La notion de catalyseur est intuitive et elle est passée dans le langage courant pour désigner, par exemple, une personne physique ou morale provoquant par son action ou son exemple une importante transformation politique ou sociale, dont elle n'est pas le moteur.
La définition du catalyseur s'est précisée peu à peu et s'est progressivement distinguée de celle assez voisine de l' initiateur.
Un initiateur est une substance qui produit aussi l'accélération de certains processus chimiques, mais, ce faisant, il est nécessairement détruit. Les peroxydes organiques sont, par exemple, des initiateurs de la polymérisation du styrolène liquide en polystyrènes solides (matières plastiques).
Il en est de même des inhibiteurs, improprement nommés catalyseurs négatifs, ou anticatalyseurs, qui ralentissent fortement ou même suppriment certaines réactions. Des antioxygènes tels que les alcoylphénols inhibent l'oxydation du caoutchouc par l'oxygène de l'air.
Les peroxydes initiateurs et les alcoylphénols sont consommés et chimiquement dénaturés au cours de leur action. Au contraire, un catalyseur reste identique à lui-même au cours de la catalyse et peut ainsi, en principe, être indéfiniment réutilisé. Par exemple, le platine ou le palladium divisés catalysent la combinaison des gaz hydrogène et oxygène en eau (Davy, 1817). Moyennant certaines précautions, ces catalyseurs peuvent provoquer la combinaison de quantités aussi grandes que l'on veut d'hydrogène et d'oxygène.
En pratique néanmoins, par suite de réactions parasites, le catalyseur a une durée de vie limitée ; son action s'affaiblit au cours du temps et s'interrompt complètement au bout de quelques heures ou de quelques années.
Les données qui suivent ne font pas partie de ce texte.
-- pv_equiv track=rewrite | github.com/mlaugharn/swatch | swatch.py | tally_colors
-- ===== SOURCE A (Python) =====
-- def trunctriple(triple, resolution):
--     return [(singleton // resolution) * resolution for singleton in triple]
--
-- def tally_colors(image, resolution):
--     output = {}
--     height = len(image)
--     width = len(image[0])
--     for y in range(height):
--         for x in range(width):
--             # no alpha values please
--             pixel = tuple(trunctriple(image[y][x][:3], resolution))
--             if pixel in output:
--                 output[pixel] += 1
--             else:
--                 output[pixel] = 1
--     return output
-- ===== SOURCE B (Python) =====
-- def tally_colors(image, resolution):
--     width = len(image[0])
--     keys = [
--         tuple((c // resolution) * resolution for c in row[x][:3])
--         for row in image
--         for x in range(width)
--     ]
--     return {k: keys.count(k) for k in dict.fromkeys(keys)}
-- ===== Notes on version B (the rewrite author's own statement) =====
-- stated objective: alternative
-- what changed: Replaces the nested y/x index loops with an incremental counting dict by a flatten-then-aggregate decomposition: build the flat list of truncated pixel keys once, then produce the histogram as a comprehension over the first-occurrence dedup (dict.fromkeys) with list.count per distinct key.
import Mathlib
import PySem

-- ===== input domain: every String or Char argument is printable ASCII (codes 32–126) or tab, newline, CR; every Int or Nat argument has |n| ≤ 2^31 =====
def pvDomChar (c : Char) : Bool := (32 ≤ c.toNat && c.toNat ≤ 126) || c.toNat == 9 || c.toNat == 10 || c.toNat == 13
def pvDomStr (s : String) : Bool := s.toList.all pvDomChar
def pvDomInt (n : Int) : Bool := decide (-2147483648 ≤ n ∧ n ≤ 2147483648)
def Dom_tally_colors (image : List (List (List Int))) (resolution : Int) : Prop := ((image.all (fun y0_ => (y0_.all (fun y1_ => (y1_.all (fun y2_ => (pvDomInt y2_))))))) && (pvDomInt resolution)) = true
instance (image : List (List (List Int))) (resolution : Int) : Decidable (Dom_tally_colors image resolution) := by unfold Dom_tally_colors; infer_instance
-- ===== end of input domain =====

-- B rebuilds the histogram by flattening the truncated pixel keys once, deduplicating
-- (dict.fromkeys order = first occurrence) and counting each distinct key; same dict as A.

-- ===== PORT A =====
def trunctriple (triple : List Int) (resolution : Int) : List Int :=
  triple.map (fun singleton => (PySem.Int.floordiv singleton resolution) * resolution)

def tally_colors (image : List (List (List Int))) (resolution : Int) : List (List Int × Int) :=
  let height : Int := (image.length : Int)
  let width : Int := ((PySem.List.pyGetD image 0 ([] : List (List Int))).length : Int)
  (((PySem.List.pyRange 0 height 1).foldl (fun output y =>
      (PySem.List.pyRange 0 width 1).foldl (fun output x =>
        let pixel : List Int :=
          trunctriple (PySem.List.slice (PySem.List.pyGetD (PySem.List.pyGetD image y ([] : List (List Int))) x ([] : List Int)) none (some 3)) resolution
        if output.contains pixel then
          output.insert pixel (output.getD pixel 0 + 1)
        else
          output.insert pixel 1) output)
    (PySem.Dict.empty : PySem.Dict (List Int) Int))).items

-- ===== PORT B =====
def tally_colors_alt (image : List (List (List Int))) (resolution : Int) : List (List Int × Int) :=
  let width : Int := ((PySem.List.pyGetD image 0 ([] : List (List Int))).length : Int)
  let keys : List (List Int) :=
    image.flatMap (fun row =>
      (PySem.List.pyRange 0 width 1).map (fun x =>
        (PySem.List.slice (PySem.List.pyGetD row x ([] : List Int)) none (some 3)).map
          (fun c => (PySem.Int.floordiv c resolution) * resolution)))
  (PySem.List.dedup keys).map (fun k => (k, (keys.count k : Int)))

-- ===== PRECONDITION & SPEC =====
-- Pre_ excludes exactly the inputs where the Python A raises: an empty image (IndexError on
-- image[0]), rows shorter than the first row (IndexError on image[y][x]), and resolution = 0
-- when there is at least one pixel (ZeroDivisionError; with a zero-width image no division runs).
def Pre_tally_colors (image : List (List (List Int))) (resolution : Int) : Prop :=
  image ≠ [] ∧ (∀ row ∈ image, (image.headD []).length ≤ row.length) ∧
    (resolution ≠ 0 ∨ (image.headD []).length = 0)
instance (image : List (List (List Int))) (resolution : Int) : Decidable (Pre_tally_colors image resolution) := by unfold Pre_tally_colors; infer_instance

def pvWitness_tally_colors : List (List (List Int)) × Int := ([[[10, 21, 33]], [[10, 20, 30], [4, 5, 6, 200]]], 8)

def Spec_tally_colors (image : List (List (List Int))) (resolution : Int) (out : List (List Int × Int)) : Prop := out = tally_colors_alt image resolution
instance (image : List (List (List Int))) (resolution : Int) (out : List (List Int × Int)) : Decidable (Spec_tally_colors image resolution out) := by unfold Spec_tally_colors; infer_instance

-- ===== CLAIM (what is proved, stated in full; the proofs are below) =====
def Claim_equal_tally_colors : Prop := ∀ (image : List (List (List Int))) (resolution : Int), Dom_tally_colors image resolution → Pre_tally_colors image resolution → Spec_tally_colors image resolution (tally_colors image resolution)

-- ===== LEMMAS AND PROOFS =====

-- folding a step over a flatMap = folding the inner lists row by row
theorem foldl_flatMap_eq {α β γ : Type} (l : List α) (g : α → List β) (f : γ → β → γ) (init : γ) :
    (l.flatMap g).foldl f init = l.foldl (fun acc row => (g row).foldl f acc) init := by
  induction l generalizing init with
  | nil => rfl
  | cons x xs ih => simp [List.flatMap_cons, List.foldl_append, ih]

-- A's branch on membership is extensionally the counting insert
theorem step_eq (d : PySem.Dict (List Int) Int) (k : List Int) :
    (if d.contains k then d.insert k (d.getD k 0 + 1) else d.insert k 1) = d.insert k (d.getD k 0 + 1) := by
  by_cases h : d.contains k = true
  · simp [h]
  · simp only [Bool.not_eq_true] at h
    rw [PySem.Dict.getD_of_not_contains d 0 h]
    simp [h]

-- ===== VERDICT (by name: the statement is the Claim_ definition above) =====
theorem tally_colors_spec : Claim_equal_tally_colors := by
  intro image resolution _ _
  unfold Spec_tally_colors tally_colors tally_colors_alt
  simp only []
  set key : List Int → List Int := fun l =>
    (PySem.List.slice l none (some 3)).map (fun c => (PySem.Int.floordiv c resolution) * resolution) with hkey
  set w : Int := ((PySem.List.pyGetD image 0 ([] : List (List Int))).length : Int) with hw
  set keys : List (List Int) :=
    image.flatMap (fun row => (PySem.List.pyRange 0 w 1).map (fun x => key (PySem.List.pyGetD row x ([] : List Int)))) with hkeys
  have hstep : ∀ (d : PySem.Dict (List Int) Int) (y : Int),
      (PySem.List.pyRange 0 w 1).foldl (fun output x =>
        if output.contains (trunctriple (PySem.List.slice (PySem.List.pyGetD (PySem.List.pyGetD image y ([] : List (List Int))) x ([] : List Int)) none (some 3)) resolution)
        then output.insert (trunctriple (PySem.List.slice (PySem.List.pyGetD (PySem.List.pyGetD image y ([] : List (List Int))) x ([] : List Int)) none (some 3)) resolution)
              (output.getD (trunctriple (PySem.List.slice (PySem.List.pyGetD (PySem.List.pyGetD image y ([] : List (List Int))) x ([] : List Int)) none (some 3)) resolution) 0 + 1)
        else output.insert (trunctriple (PySem.List.slice (PySem.List.pyGetD (PySem.List.pyGetD image y ([] : List (List Int))) x ([] : List Int)) none (some 3)) resolution) 1) d
      = ((PySem.List.pyRange 0 w 1).map (fun x => key (PySem.List.pyGetD (PySem.List.pyGetD image y ([] : List (List Int))) x ([] : List Int)))).foldl
          (fun d k => d.insert k (d.getD k 0 + 1)) d := by
    intro d y
    rw [List.foldl_map]
    exact PySem.List.foldl_congr_mem _ _ _ _ (fun acc x _ => step_eq acc _)
  calc ((PySem.List.pyRange 0 (image.length : Int) 1).foldl (fun output y =>
          (PySem.List.pyRange 0 w 1).foldl (fun output x =>
            if output.contains (trunctriple (PySem.List.slice (PySem.List.pyGetD (PySem.List.pyGetD image y ([] : List (List Int))) x ([] : List Int)) none (some 3)) resolution)
            then output.insert (trunctriple (PySem.List.slice (PySem.List.pyGetD (PySem.List.pyGetD image y ([] : List (List Int))) x ([] : List Int)) none (some 3)) resolution)
                  (output.getD (trunctriple (PySem.List.slice (PySem.List.pyGetD (PySem.List.pyGetD image y ([] : List (List Int))) x ([] : List Int)) none (some 3)) resolution) 0 + 1)
            else output.insert (trunctriple (PySem.List.slice (PySem.List.pyGetD (PySem.List.pyGetD image y ([] : List (List Int))) x ([] : List Int)) none (some 3)) resolution) 1) output)
          (PySem.Dict.empty : PySem.Dict (List Int) Int)).items
      = (keys.foldl (fun d k => d.insert k (d.getD k 0 + 1)) PySem.Dict.empty).items := by
        rw [PySem.List.foldl_congr_mem _ _ _ _ (fun acc y _ => hstep acc y),
            PySem.List.foldl_pyRange_zero_pyGetD' image ([] : List (List Int))
              (fun d row => ((PySem.List.pyRange 0 w 1).map (fun x => key (PySem.List.pyGetD row x ([] : List Int)))).foldl (fun d k => d.insert k (d.getD k 0 + 1)) d)
              (PySem.Dict.empty : PySem.Dict (List Int) Int),
            hkeys, foldl_flatMap_eq]
    _ = (PySem.List.dedup keys).map (fun k => (k, (keys.count k : Int))) := by
        rw [PySem.Dict.foldl_insert_getD_add_one_eq_counter, PySem.Dict.items_counter]
        simp [PySem.List.dedup_eq_ofList]
-- pv_equiv track=rewrite | github.com/batmen-lab/BioMANIA | src/R2APP/get_API_init_from_sourcecode_R.py | parse_r_docstring_to_json
-- ===== SOURCE A (Python) =====
-- def parse_r_docstring_to_json(docstring, keywords, func_name):
--     """
--     Parses an R function's docstring into a JSON object containing distinct sections with improved block detection logic.
--
--     :param docstring: The docstring to be parsed.
--     :param keywords: A list of keywords that are used to identify different sections in the docstring.
--     :param func_name: The name of the function for accurate block identification.
--     :return: A JSON object with each section keyed by the keyword.
--     """
--     # Remove introductory content
--     intro_marker = "Wrapper around an R function.\n\nThe docstring below is built from the R documentation."
--     processed_docstring = docstring.replace(intro_marker, "").strip()
--     # Splitting the docstring into blocks based on keywords
--     sections = {}
--     current_block = []
--     current_keyword = None
--     lines = processed_docstring.split('\n')
--     for line in lines:
--         # Check if line starts with any of the keywords
--         if any(line.lower().startswith(keyword) for keyword in keywords):
--             if current_block:
--                 # filter empty lines and pure ---- lines from current_block
--                 current_block = [line for line in current_block if line.strip() and ('---' not in line.strip())]
--                 # Add the current block to the sections if it exists
--                 sections[current_keyword] = '\n'.join(current_block)
--                 current_block = []
--             # Extracting the keyword and ensuring it doesn't have trailing characters like '('
--             current_keyword = line.lower().split(' ')[0].split('(')[0]
--         elif current_keyword:
--             current_block.append(line)
--     # Add the last block if it exists
--     if current_block:
--         # filter empty lines and pure ---- lines from current_block
--         current_block = [line for line in current_block if line.strip() and ('---' not in line.strip())]
--         sections[current_keyword] = '\n'.join(current_block)
--     # Ensure the function name block starts correctly
--     if not sections.get(func_name, '').startswith(func_name):
--         sections[func_name] = func_name + '(\n' + sections.get(func_name, '')
--     return sections
-- ===== SOURCE B (Python) =====
-- def parse_r_docstring_to_json(docstring, keywords, func_name):
--     """Two-pass rewrite: find keyword-line boundaries first, then build each
--     section from the slice between consecutive boundaries."""
--     intro_marker = "Wrapper around an R function.\n\nThe docstring below is built from the R documentation."
--     lines = docstring.replace(intro_marker, "").strip().split('\n')
--     marks = [(i, line.lower().split(' ')[0].split('(')[0])
--              for i, line in enumerate(lines)
--              if any(line.lower().startswith(k) for k in keywords)]
--     sections = {}
--     for (i, kw), (j, _) in zip(marks, marks[1:] + [(len(lines), '')]):
--         if kw and j > i + 1:
--             body = [l for l in lines[i + 1:j] if l.strip() and '---' not in l.strip()]
--             sections[kw] = '\n'.join(body)
--     if not sections.get(func_name, '').startswith(func_name):
--         sections[func_name] = func_name + '(\n' + sections.get(func_name, '')
--     return sections
-- ===== Notes on version B (the rewrite author's own statement) =====
-- stated objective: alternative
-- what changed: Replaces A's single-pass streaming accumulator (current_block/current_keyword state mutated line by line) with a two-pass boundary decomposition: first collect the index and extracted keyword of every keyword line, then build each section directly from the slice of lines between consecutive boundaries.
import Mathlib
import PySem
-- pv_equiv track=rewrite | github.com/KaliostroKara/LR4-SysProg | main.py | find_epsilon_producing_non_terminal
-- ===== SOURCE A (Python) =====
-- def find_epsilon_producing_non_terminal(grammar):
--     """
--     Finds the non-terminals which produce epsilon in the given grammar.
--     """
--     epsilon_producers = set()
--
--     # Initial scan for direct producers
--     for non_terminal, productions in grammar.items():
--         for production in productions:
--             if production == 'ε' or production == '':
--                 epsilon_producers.add(non_terminal)
--
--     # Iterative scan for indirect producers
--     size_before = 0
--     while size_before != len(epsilon_producers):
--         size_before = len(epsilon_producers)
--
--         for non_terminal, productions in grammar.items():
--             for production in productions:
--                 if all(symbol in epsilon_producers for symbol in production):
--                     epsilon_producers.add(non_terminal)
--                     break
--
--     return epsilon_producers
-- ===== SOURCE B (Python) =====
-- def find_epsilon_producing_non_terminal(grammar):
--     """
--     Finds the non-terminals which produce epsilon in the given grammar.
--     Counter/propagation scheme: each production keeps a counter of symbol
--     occurrences not yet known nullable, a reverse occurrence index maps a
--     symbol to the productions it appears in, and settling a non-terminal
--     decrements those counters; a production hitting zero marks its head
--     ready.  Sweeps only test the ready flag - no production is ever
--     re-scanned symbol by symbol.
--     """
--     producers = set()
--     need = {}      # (nt, j) -> number of symbol occurrences of production j of nt not yet nullable
--     occ = {}       # symbol -> list of (nt, j) occurrences
--     ready = set()  # heads owning a production whose counter reached zero
--     direct = []    # heads with an epsilon production, in grammar order
--     pending = []   # the other heads, in grammar order
--
--     for nt, productions in grammar.items():
--         direct_here = False
--         for j, p in enumerate(productions):
--             if p == 'ε' or p == '':
--                 direct_here = True
--             else:
--                 need[(nt, j)] = len(p)
--                 for c in p:
--                     occ.setdefault(c, []).append((nt, j))
--         if direct_here:
--             direct.append(nt)
--         else:
--             pending.append(nt)
--
--     def settle(nt):
--         producers.add(nt)
--         for key in occ.get(nt, []):
--             need[key] -= 1
--             if need[key] == 0:
--                 ready.add(key[0])
--
--     for nt in direct:
--         settle(nt)
--
--     changed = True
--     while changed:
--         changed = False
--         rest = []
--         for nt in pending:
--             if nt in ready:
--                 settle(nt)
--                 changed = True
--             else:
--                 rest.append(nt)
--         pending = rest
--
--     return producers
-- ===== Notes on version B (the rewrite author's own statement) =====
-- stated objective: alternative
-- what changed: B replaces A's repeated symbol-by-symbol rescans of every production with a counter/propagation scheme: a one-time reverse occurrence index plus per-production counters of not-yet-nullable symbol occurrences; settling a non-terminal decrements the counters of exactly the productions it occurs in and a counter hitting zero flags its head ready, so each sweep only tests a ready flag per still-pending head instead of re-evaluating all(symbol in producers) over every production.
import Mathlib
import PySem

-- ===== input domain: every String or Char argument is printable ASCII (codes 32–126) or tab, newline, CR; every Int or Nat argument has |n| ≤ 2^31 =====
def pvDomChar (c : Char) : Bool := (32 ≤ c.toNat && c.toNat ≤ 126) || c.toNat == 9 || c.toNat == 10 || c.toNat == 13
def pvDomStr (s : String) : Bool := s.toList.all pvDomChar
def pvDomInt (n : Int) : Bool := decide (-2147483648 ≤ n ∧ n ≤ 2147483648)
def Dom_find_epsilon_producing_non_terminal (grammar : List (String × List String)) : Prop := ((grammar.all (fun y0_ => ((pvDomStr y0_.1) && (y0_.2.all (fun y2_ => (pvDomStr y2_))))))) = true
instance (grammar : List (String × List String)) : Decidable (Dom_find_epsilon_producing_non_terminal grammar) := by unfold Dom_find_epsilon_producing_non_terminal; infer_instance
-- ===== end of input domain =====

-- B replaces A's repeated symbol-by-symbol rescans of every production by a
-- counter/propagation scheme: a reverse occurrence index and per-production
-- counters of not-yet-nullable symbol occurrences; settling a non-terminal
-- decrements the counters of the productions it occurs in, and a production
-- hitting zero marks its head ready, so sweeps only test a ready flag.

-- ===== PORT A =====
-- 'all(symbol in producers for symbol in production)' (iterating a Python string
-- yields its characters as 1-char strings)
def pvNullableNow (S : PySem.Set String) (p : String) : Bool :=
  p.toList.all (fun c => PySem.Set.contains S (String.singleton c))

-- initial scan for direct producers
def pvInitA (grammar : List (String × List String)) : PySem.Set String :=
  grammar.foldl (fun S e =>
    e.2.foldl (fun S p => if p == "ε" || p == "" then PySem.Set.add S e.1 else S) S)
    PySem.Set.empty

-- body of A's inner 'for production …: if all(…): add; break'
def pvStepA (S : PySem.Set String) (e : String × List String) : PySem.Set String :=
  if e.2.any (pvNullableNow S) then PySem.Set.add S e.1 else S

-- A's 'while size_before != len(…)' loop; the fuel 'grammar.length + 1' is a
-- totality guard only: each continuing iteration strictly grows the set, which
-- stays inside the key set, so the fixpoint is reached before the fuel runs out.
def pvLoopA (grammar : List (String × List String)) : Nat → PySem.Set String → PySem.Set String
  | 0, S => S
  | fuel+1, S =>
    let S' := grammar.foldl pvStepA S
    if S'.length == S.length then S' else pvLoopA grammar fuel S'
Cette désactivation n'est pas intrinsèquement liée au mécanisme de la catalyse, mais à des effets physiques (haute température) ou chimiques (présence d'impuretés) parfois réversibles, la réactivation étant alors possible par des procédés simples. La longévité d'un catalyseur peut être mesurée par la quantité de matière qu'il a transformée par unité de masse avant sa disparition : ce rapport théoriquement infini est souvent très élevé (102 à 106). S'il est très faible (quelques unités), on peut se demander s'il y a vraiment catalyse.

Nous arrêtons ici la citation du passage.